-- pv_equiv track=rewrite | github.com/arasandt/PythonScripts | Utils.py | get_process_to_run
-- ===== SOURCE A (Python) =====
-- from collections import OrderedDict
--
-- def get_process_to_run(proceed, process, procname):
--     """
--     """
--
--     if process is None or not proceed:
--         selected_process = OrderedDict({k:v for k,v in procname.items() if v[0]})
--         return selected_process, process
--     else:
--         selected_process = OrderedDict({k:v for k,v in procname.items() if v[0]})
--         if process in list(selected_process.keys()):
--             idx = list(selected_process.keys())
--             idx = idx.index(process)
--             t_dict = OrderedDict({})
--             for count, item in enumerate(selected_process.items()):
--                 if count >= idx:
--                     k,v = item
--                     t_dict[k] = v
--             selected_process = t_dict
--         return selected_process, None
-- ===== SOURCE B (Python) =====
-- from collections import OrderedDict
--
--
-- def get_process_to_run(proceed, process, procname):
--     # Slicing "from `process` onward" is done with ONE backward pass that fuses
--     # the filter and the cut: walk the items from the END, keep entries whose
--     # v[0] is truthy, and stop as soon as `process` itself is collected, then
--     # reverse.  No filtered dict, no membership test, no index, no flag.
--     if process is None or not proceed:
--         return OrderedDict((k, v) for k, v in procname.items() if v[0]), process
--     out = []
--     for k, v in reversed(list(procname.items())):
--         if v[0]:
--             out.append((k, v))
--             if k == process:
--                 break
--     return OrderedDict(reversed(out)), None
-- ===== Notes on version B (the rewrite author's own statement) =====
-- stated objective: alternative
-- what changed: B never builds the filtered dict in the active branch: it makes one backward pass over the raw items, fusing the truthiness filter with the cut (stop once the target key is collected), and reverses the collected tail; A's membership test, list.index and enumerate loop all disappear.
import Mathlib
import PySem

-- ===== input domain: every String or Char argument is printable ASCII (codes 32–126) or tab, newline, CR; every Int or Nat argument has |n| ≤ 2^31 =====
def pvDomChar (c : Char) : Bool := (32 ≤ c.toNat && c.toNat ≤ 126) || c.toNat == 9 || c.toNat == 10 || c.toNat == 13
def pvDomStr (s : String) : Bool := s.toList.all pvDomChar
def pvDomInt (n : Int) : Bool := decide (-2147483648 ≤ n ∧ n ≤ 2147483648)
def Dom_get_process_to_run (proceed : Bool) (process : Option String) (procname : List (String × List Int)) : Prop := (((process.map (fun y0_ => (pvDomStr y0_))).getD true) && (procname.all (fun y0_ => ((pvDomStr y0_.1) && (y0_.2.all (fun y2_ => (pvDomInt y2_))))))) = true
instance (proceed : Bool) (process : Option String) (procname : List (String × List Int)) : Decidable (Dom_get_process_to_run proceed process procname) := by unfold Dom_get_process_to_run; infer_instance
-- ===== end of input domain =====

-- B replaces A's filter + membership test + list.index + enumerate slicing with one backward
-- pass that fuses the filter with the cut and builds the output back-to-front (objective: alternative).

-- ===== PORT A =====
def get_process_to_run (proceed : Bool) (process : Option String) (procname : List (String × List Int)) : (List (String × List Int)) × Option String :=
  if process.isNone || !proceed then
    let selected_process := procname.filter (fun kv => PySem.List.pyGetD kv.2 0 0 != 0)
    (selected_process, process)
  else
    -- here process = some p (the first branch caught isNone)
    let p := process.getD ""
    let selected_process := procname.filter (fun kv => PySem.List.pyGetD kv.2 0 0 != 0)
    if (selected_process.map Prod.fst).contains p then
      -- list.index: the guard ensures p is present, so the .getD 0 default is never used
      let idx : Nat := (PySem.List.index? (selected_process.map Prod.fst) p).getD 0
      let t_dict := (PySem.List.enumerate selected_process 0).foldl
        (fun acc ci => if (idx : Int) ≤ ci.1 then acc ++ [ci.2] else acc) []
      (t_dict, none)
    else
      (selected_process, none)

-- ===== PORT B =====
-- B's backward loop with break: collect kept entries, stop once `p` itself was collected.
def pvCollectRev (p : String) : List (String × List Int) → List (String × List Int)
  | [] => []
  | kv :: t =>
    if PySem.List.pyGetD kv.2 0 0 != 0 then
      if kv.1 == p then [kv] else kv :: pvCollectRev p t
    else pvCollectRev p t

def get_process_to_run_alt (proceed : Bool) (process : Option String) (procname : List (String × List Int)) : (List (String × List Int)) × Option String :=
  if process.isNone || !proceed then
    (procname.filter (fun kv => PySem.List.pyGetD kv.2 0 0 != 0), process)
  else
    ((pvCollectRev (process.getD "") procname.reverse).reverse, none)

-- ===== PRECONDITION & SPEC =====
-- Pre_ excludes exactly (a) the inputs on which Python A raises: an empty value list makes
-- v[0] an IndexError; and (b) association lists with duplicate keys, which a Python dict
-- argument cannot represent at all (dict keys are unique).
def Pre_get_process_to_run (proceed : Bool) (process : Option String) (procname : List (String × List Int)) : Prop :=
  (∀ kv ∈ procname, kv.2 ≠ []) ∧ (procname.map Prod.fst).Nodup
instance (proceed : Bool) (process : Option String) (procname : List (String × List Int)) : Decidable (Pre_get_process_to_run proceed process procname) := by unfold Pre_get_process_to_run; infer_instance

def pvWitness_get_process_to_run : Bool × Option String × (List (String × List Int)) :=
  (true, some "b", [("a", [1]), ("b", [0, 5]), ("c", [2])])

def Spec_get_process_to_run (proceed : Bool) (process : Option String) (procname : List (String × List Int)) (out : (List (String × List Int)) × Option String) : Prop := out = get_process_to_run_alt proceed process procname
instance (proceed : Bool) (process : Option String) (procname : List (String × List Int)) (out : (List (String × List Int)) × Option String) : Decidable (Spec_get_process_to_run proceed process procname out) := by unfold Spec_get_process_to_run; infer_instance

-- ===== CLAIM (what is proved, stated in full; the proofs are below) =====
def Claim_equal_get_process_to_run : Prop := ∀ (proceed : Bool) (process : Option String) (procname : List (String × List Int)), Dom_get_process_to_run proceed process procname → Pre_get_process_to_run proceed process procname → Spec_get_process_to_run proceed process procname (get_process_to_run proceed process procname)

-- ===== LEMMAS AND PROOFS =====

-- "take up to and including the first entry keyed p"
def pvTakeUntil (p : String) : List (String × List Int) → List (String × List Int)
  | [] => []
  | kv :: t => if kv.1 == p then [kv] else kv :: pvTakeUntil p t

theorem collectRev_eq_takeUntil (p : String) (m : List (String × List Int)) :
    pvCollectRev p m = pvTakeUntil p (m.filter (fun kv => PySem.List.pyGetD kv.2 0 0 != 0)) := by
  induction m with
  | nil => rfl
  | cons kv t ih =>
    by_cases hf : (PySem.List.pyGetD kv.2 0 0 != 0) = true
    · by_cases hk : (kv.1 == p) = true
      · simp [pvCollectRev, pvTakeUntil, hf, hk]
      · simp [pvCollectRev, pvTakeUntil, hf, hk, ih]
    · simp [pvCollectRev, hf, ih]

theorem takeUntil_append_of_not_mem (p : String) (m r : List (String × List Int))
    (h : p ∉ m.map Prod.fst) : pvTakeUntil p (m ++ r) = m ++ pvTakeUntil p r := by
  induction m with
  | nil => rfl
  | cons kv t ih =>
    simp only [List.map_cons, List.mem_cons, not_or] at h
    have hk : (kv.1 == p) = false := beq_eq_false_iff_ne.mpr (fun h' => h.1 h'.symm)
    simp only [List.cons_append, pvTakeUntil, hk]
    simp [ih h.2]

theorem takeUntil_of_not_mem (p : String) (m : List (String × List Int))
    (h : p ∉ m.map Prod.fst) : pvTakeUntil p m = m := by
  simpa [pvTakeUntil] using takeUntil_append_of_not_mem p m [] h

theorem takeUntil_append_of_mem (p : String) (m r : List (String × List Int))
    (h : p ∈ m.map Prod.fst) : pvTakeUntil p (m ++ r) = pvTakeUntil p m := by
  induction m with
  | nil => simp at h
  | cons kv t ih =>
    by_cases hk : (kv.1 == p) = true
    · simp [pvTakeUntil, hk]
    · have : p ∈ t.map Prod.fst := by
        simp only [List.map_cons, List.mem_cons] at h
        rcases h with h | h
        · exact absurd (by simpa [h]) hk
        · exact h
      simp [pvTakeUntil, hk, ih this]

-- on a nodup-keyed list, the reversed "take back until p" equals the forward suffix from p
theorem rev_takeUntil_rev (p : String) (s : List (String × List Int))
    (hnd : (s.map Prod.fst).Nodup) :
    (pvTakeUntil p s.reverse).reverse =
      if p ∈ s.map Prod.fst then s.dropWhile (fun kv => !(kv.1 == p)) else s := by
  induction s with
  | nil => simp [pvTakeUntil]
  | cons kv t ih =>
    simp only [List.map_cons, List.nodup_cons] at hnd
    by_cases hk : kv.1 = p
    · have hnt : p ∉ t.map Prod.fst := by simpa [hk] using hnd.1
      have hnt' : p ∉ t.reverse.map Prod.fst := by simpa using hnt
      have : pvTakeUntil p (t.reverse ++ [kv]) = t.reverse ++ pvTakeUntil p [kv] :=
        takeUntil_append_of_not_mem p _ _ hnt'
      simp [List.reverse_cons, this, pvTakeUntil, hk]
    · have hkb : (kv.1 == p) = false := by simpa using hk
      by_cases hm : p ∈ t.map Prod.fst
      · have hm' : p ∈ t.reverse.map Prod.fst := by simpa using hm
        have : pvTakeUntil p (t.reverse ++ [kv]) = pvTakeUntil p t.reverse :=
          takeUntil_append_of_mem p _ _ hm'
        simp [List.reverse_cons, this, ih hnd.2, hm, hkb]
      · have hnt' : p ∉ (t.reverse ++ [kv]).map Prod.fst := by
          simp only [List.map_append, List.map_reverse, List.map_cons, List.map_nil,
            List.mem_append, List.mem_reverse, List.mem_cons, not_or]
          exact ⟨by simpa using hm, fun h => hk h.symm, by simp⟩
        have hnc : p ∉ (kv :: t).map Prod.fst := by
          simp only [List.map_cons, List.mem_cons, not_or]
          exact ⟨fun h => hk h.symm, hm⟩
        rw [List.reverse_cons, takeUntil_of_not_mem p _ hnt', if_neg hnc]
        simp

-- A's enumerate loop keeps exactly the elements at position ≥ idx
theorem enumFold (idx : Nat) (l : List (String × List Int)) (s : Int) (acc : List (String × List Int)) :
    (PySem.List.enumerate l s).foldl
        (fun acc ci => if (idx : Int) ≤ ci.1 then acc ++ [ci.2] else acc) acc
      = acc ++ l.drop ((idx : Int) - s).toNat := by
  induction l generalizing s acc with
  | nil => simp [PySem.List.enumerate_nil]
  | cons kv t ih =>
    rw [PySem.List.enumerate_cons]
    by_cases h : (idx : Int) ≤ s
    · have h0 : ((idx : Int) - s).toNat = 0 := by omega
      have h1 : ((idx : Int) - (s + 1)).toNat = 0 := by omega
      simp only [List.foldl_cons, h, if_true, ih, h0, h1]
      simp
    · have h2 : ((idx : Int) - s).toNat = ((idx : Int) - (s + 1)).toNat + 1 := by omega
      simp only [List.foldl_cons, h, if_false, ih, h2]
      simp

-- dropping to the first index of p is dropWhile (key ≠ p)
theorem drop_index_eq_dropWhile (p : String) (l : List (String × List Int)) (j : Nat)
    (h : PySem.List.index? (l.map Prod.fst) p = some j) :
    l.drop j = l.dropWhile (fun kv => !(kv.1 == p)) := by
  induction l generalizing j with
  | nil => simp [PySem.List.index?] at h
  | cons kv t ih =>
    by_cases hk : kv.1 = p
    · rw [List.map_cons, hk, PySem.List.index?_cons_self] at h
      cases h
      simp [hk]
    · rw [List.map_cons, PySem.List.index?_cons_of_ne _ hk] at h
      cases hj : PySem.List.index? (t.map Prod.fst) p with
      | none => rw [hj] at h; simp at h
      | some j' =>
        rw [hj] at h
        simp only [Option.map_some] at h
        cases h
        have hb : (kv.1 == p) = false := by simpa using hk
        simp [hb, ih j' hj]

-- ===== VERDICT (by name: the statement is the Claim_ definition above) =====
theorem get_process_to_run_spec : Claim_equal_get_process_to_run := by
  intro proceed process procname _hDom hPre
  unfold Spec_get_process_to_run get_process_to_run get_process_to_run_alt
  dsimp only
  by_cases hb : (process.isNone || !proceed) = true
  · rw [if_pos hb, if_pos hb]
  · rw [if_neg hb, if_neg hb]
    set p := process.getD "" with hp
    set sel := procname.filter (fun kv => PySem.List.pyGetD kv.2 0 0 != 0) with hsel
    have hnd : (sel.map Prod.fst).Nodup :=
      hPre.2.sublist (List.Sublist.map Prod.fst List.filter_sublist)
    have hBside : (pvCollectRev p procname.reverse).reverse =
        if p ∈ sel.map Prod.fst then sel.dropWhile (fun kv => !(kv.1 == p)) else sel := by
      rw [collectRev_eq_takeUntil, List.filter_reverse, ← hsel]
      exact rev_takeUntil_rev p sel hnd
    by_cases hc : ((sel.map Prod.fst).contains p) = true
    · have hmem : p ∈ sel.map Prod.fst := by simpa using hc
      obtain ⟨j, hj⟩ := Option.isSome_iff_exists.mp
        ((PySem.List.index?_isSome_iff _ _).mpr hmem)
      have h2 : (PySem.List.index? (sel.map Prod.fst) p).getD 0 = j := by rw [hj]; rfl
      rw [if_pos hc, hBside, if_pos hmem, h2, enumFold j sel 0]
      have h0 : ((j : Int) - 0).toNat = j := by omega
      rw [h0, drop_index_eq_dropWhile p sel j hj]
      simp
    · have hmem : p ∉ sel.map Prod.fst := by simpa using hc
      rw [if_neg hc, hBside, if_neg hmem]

* * * *

▶ _WHAT YOU HAVE TO DO_
The lines above from the one with "induction l generalizing s acc with" through the one with "have h1 : ((idx" are to be duplicated exactly, ends included, with nothing added.

▶ _RESPONSE FOR THIS EXERCISE_
  induction l generalizing s acc with
  | nil => simp [PySem.List.enumerate_nil]
  | cons kv t ih =>
    rw [PySem.List.enumerate_cons]
    by_cases h : (idx : Int) ≤ s
    · have h0 : ((idx : Int) - s).toNat = 0 := by omega
      have h1 : ((idx : Int) - (s + 1)).toNat = 0 := by omega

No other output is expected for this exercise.